Stored items
+===+

-- pv_equiv track=rewrite | github.com/mayankmahajan/html5auto | classes/Components/FPVComponentClass.py | getSelectionColor
-- ===== SOURCE A (Python) =====
-- def getSelectionColor(colors,coloredPaths):
--     temp = [el for el in sorted(coloredPaths) if "#" in el]
--     f = 0
--     for color in colors:
--         for el in temp:
--             if color in el:
--                 f = f + 1
--         if f == 1:
--             return color
--         f = 0
-- ===== SOURCE B (Python) =====
-- def getSelectionColor(colors, coloredPaths):
--     temp = [el for el in sorted(coloredPaths) if "#" in el]
--     keys = list(dict.fromkeys(colors))
--     once, more = set(), set()
--     for path in temp:
--         for c in keys:
--             if c in path:
--                 if c in once:
--                     once.discard(c)
--                     more.add(c)
--                 elif c not in more:
--                     once.add(c)
--     for c in colors:
--         if c in once:
--             return c
--     return None
-- ===== Notes on version B (the rewrite author's own statement) =====
-- stated objective: alternative
-- what changed: Replaces A's per-color rescans of the path list (a full count restarted for every color) by a once/more two-set automaton: one sweep over the '#'-paths moves each color between the sets 'seen once' and 'seen more than once', and the answer is the first color still in the 'once' set; no counter is ever kept.
import Mathlib
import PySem

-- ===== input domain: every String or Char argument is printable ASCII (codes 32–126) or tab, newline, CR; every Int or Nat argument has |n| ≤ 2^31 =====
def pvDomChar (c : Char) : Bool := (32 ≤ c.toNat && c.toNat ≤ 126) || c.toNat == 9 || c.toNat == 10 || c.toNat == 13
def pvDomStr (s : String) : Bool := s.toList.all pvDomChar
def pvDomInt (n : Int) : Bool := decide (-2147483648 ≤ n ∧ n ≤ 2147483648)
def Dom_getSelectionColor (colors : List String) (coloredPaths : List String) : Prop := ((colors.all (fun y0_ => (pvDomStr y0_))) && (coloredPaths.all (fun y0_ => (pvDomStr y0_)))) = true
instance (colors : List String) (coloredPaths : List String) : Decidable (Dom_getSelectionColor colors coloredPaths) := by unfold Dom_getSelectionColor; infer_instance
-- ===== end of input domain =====

-- B replaces A's per-color counting rescans by a two-set automaton ('once'/'more') updated in a single
-- sweep over the '#'-paths, then returns the first color in 'once' (alternative decomposition, same result).

-- ===== PORT A =====
-- the 'for color in colors' loop with its inner counting loop, early return, f reset
def pvGoA : List String → List String → Option String
  | [], _ => none
  | color :: rest, temp =>
      let f : Int := temp.foldl (fun f el => if PySem.Str.isIn color el then f + 1 else f) 0
      if f = 1 then some color else pvGoA rest temp

def getSelectionColor (colors : List String) (coloredPaths : List String) : Option String :=
  let temp := (PySem.List.sorted coloredPaths (fun x => x) false).filter (fun el => PySem.Str.isIn "#" el)
  pvGoA colors temp

-- ===== PORT B =====
-- 'for c in keys: if c in path: …' — the once/more set update of one path
def pvStepB (keys : List String) (st : PySem.Set String × PySem.Set String) (path : String) :
    PySem.Set String × PySem.Set String :=
  keys.foldl (fun st c =>
    if PySem.Str.isIn c path then
      if PySem.Set.contains st.1 c then (PySem.Set.discard st.1 c, PySem.Set.add st.2 c)
      else if PySem.Set.contains st.2 c then st
      else (PySem.Set.add st.1 c, st.2)
    else st) st

-- 'for c in colors: if c in once: return c'
def pvGoB : List String → PySem.Set String → Option String
  | [], _ => none
  | c :: rest, once => if PySem.Set.contains once c then some c else pvGoB rest once

def getSelectionColor_alt (colors : List String) (coloredPaths : List String) : Option String :=
  let temp := (PySem.List.sorted coloredPaths (fun x => x) false).filter (fun el => PySem.Str.isIn "#" el)
  let keys := PySem.List.dedup colors                     -- list(dict.fromkeys(colors))
  let st := temp.foldl (pvStepB keys) (PySem.Set.empty, PySem.Set.empty)
  pvGoB colors st.1

-- ===== PRECONDITION & SPEC =====
def Spec_getSelectionColor (colors : List String) (coloredPaths : List String) (out : Option String) : Prop := out = getSelectionColor_alt colors coloredPaths
instance (colors : List String) (coloredPaths : List String) (out : Option String) : Decidable (Spec_getSelectionColor colors coloredPaths out) := by unfold Spec_getSelectionColor; infer_instance

-- ===== CLAIM (what is proved, stated in full; the proofs are below) =====
def Claim_equal_getSelectionColor : Prop := ∀ (colors : List String) (coloredPaths : List String), Dom_getSelectionColor colors coloredPaths → Spec_getSelectionColor colors coloredPaths (getSelectionColor colors coloredPaths)

-- ===== LEMMAS AND PROOFS =====

-- ===== VERDICT (by name: the statement is the Claim_ definition above) =====
-- one pvStepB on the membership of a fixed color c: automaton transition (¬o∧¬m, o∨m) if c is a key
-- contained in the path, identity otherwise
theorem pv_step_mem (keys : List String) (hnd : keys.Nodup)
    (st : PySem.Set String × PySem.Set String) (path : String) (c : String) :
    ((c ∈ (pvStepB keys st path).1 ↔
        (if c ∈ keys ∧ PySem.Str.isIn c path = true then (c ∉ st.1 ∧ c ∉ st.2) else c ∈ st.1)) ∧
     (c ∈ (pvStepB keys st path).2 ↔
        (if c ∈ keys ∧ PySem.Str.isIn c path = true then (c ∈ st.1 ∨ c ∈ st.2) else c ∈ st.2))) := by
  induction keys generalizing st with
  | nil => exact ⟨by simp [pvStepB], by simp [pvStepB]⟩
  | cons k ks ih =>
      simp only [List.nodup_cons] at hnd
      have ihk := ih hnd.2
      simp only [pvStepB, List.foldl_cons] at ihk ⊢
      -- membership of c in the one k-iteration
      have hstep : ∀ st' : PySem.Set String × PySem.Set String,
          (c ∈ ((if PySem.Str.isIn k path then
              if PySem.Set.contains st'.1 k then (PySem.Set.discard st'.1 k, PySem.Set.add st'.2 k)
              else if PySem.Set.contains st'.2 k then st'
              else (PySem.Set.add st'.1 k, st'.2)
            else st') : PySem.Set String × PySem.Set String).1 ↔
            (if c = k ∧ PySem.Str.isIn k path = true then (c ∉ st'.1 ∧ c ∉ st'.2) else c ∈ st'.1)) ∧
          (c ∈ ((if PySem.Str.isIn k path then
              if PySem.Set.contains st'.1 k then (PySem.Set.discard st'.1 k, PySem.Set.add st'.2 k)
              else if PySem.Set.contains st'.2 k then st'
              else (PySem.Set.add st'.1 k, st'.2)
            else st') : PySem.Set String × PySem.Set String).2 ↔
            (if c = k ∧ PySem.Str.isIn k path = true then (c ∈ st'.1 ∨ c ∈ st'.2) else c ∈ st'.2)) := by
        intro st'
        constructor <;>
          (split_ifs with hA hB hC <;>
           (try simp only [PySem.Set.contains_iff] at *) <;>
           (try simp only [PySem.Set.mem_add, PySem.Set.mem_discard]) <;>
           (first
             | tauto
             | (simp_all)))
      rcases hstep st with ⟨hs1, hs2⟩
      by_cases hck : c = k
      · subst hck
        have hnc : c ∉ ks := hnd.1
        rw [(ihk _).1, (ihk _).2]
        simp only [hnc, false_and, if_false]
        rw [hs1, hs2]
        by_cases hin : PySem.Str.isIn c path = true <;> simp
      · simp only [hck, false_and, if_false] at hs1 hs2
        rw [(ihk _).1, (ihk _).2, hs1, hs2]
        simp [List.mem_cons, hck]

-- invariant of the path sweep: once = {keys with exactly one containing path}, more = {keys with >= 2}
theorem pv_fold_inv_gen (keys : List String) (hnd : keys.Nodup) (paths : List String) (c : String)
    (st : PySem.Set String × PySem.Set String) (n : Nat)
    (h1 : c ∈ st.1 ↔ (c ∈ keys ∧ n = 1)) (h2 : c ∈ st.2 ↔ (c ∈ keys ∧ 2 ≤ n)) :
    (c ∈ (paths.foldl (pvStepB keys) st).1 ↔
       (c ∈ keys ∧ n + paths.countP (PySem.Str.isIn c) = 1)) ∧
    (c ∈ (paths.foldl (pvStepB keys) st).2 ↔
       (c ∈ keys ∧ 2 ≤ n + paths.countP (PySem.Str.isIn c))) := by
  induction paths generalizing st n with
  | nil => simp only [List.foldl_nil, List.countP_nil, Nat.add_zero]; exact ⟨h1, h2⟩
  | cons p ps ih =>
      simp only [List.foldl_cons, List.countP_cons]
      by_cases hk : c ∈ keys
      · by_cases hin : PySem.Str.isIn c p = true
        · have := ih (pvStepB keys st p) (n + 1)
            (by rw [(pv_step_mem keys hnd st p c).1]
                simp only [hk, hin, and_self, if_true, h1, h2, true_and]
                omega)
            (by rw [(pv_step_mem keys hnd st p c).2]
                simp only [hk, hin, and_self, if_true, h1, h2, true_and]
                omega)
          refine ⟨this.1.trans ?_, this.2.trans ?_⟩ <;>
            (apply and_congr_right; intro _; simp only [hin, if_true]; omega)
        · have hin0 : PySem.Str.isIn c p = false := Bool.eq_false_iff.mpr (fun hh => hin hh)
          have := ih (pvStepB keys st p) n
            (by rw [(pv_step_mem keys hnd st p c).1]
                simp only [hin0, Bool.false_eq_true, and_false, if_false]; exact h1)
            (by rw [(pv_step_mem keys hnd st p c).2]
                simp only [hin0, Bool.false_eq_true, and_false, if_false]; exact h2)
          refine ⟨this.1.trans ?_, this.2.trans ?_⟩ <;>
            (apply and_congr_right; intro _;
             simp only [hin0, Bool.false_eq_true, if_false, Nat.add_zero])
      · have hmem : ∀ (l : List String) (st' : PySem.Set String × PySem.Set String),
            (c ∈ st'.1 ↔ False) → (c ∈ st'.2 ↔ False) →
            (c ∈ (l.foldl (pvStepB keys) st').1 ↔ False) ∧
            (c ∈ (l.foldl (pvStepB keys) st').2 ↔ False) := by
          intro l
          induction l with
          | nil => intro st' a b; exact ⟨a, b⟩
          | cons q qs ihq =>
              intro st' a b
              simp only [List.foldl_cons]
              exact ihq _ (by rw [(pv_step_mem keys hnd st' q c).1]
                              simp only [hk, false_and, if_false]; exact a)
                          (by rw [(pv_step_mem keys hnd st' q c).2]
                              simp only [hk, false_and, if_false]; exact b)
        have h := hmem (p :: ps) st
          (by rw [h1]; simp only [hk, false_and]) (by rw [h2]; simp only [hk, false_and])
        simp only [List.foldl_cons] at h
        exact ⟨h.1.trans (by simp [hk]), h.2.trans (by simp [hk])⟩

theorem pv_fold_inv (keys : List String) (hnd : keys.Nodup) (paths : List String) (c : String) :
    (c ∈ (paths.foldl (pvStepB keys) (PySem.Set.empty, PySem.Set.empty)).1 ↔
       (c ∈ keys ∧ paths.countP (PySem.Str.isIn c) = 1)) ∧
    (c ∈ (paths.foldl (pvStepB keys) (PySem.Set.empty, PySem.Set.empty)).2 ↔
       (c ∈ keys ∧ 2 ≤ paths.countP (PySem.Str.isIn c))) := by
  have h := pv_fold_inv_gen keys hnd paths c (PySem.Set.empty, PySem.Set.empty) 0
    (by simp [PySem.Set.empty]) (by simp [PySem.Set.empty])
  simpa using h

-- A's color loop and B's color loop agree when once holds exactly the count-1 colors
theorem pv_go_eq (colors' temp : List String) (once : PySem.Set String)
    (h : ∀ c ∈ colors', (c ∈ once ↔ temp.countP (PySem.Str.isIn c) = 1)) :
    pvGoA colors' temp = pvGoB colors' once := by
  induction colors' with
  | nil => rfl
  | cons c rest ih =>
      simp only [pvGoA, pvGoB, PySem.List.foldl_if_add_one, PySem.Set.contains_iff]
      have hc := h c (by simp)
      split_ifs with h1 h2 h2
      · rfl
      · exact absurd (hc.mpr (by omega)) h2
      · exact absurd (hc.mp h2) (by omega)
      · exact ih (fun x hx => h x (by simp [hx]))

theorem getSelectionColor_spec : Claim_equal_getSelectionColor := by
  intro colors coloredPaths _
  unfold Spec_getSelectionColor getSelectionColor getSelectionColor_alt
  apply pv_go_eq
  intro c hc
  rw [(pv_fold_inv (PySem.List.dedup colors) (PySem.List.nodup_dedup colors) _ c).1,
      PySem.List.mem_dedup]
  simp [hc]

+===+

■ WORK REQUEST:
Copy out, from the data above, every line holding the word "with".

■ RESPONSE TO THE TASK:
-- the 'for color in colors' loop with its inner counting loop, early return, f reset
  induction keys generalizing st with
          (split_ifs with hA hB hC <;>
      rcases hstep st with ⟨hs1, hs2⟩
-- invariant of the path sweep: once = {keys with exactly one containing path}, more = {keys with >= 2}
  induction paths generalizing st n with
          induction l with
  induction colors' with
      split_ifs with h1 h2 h2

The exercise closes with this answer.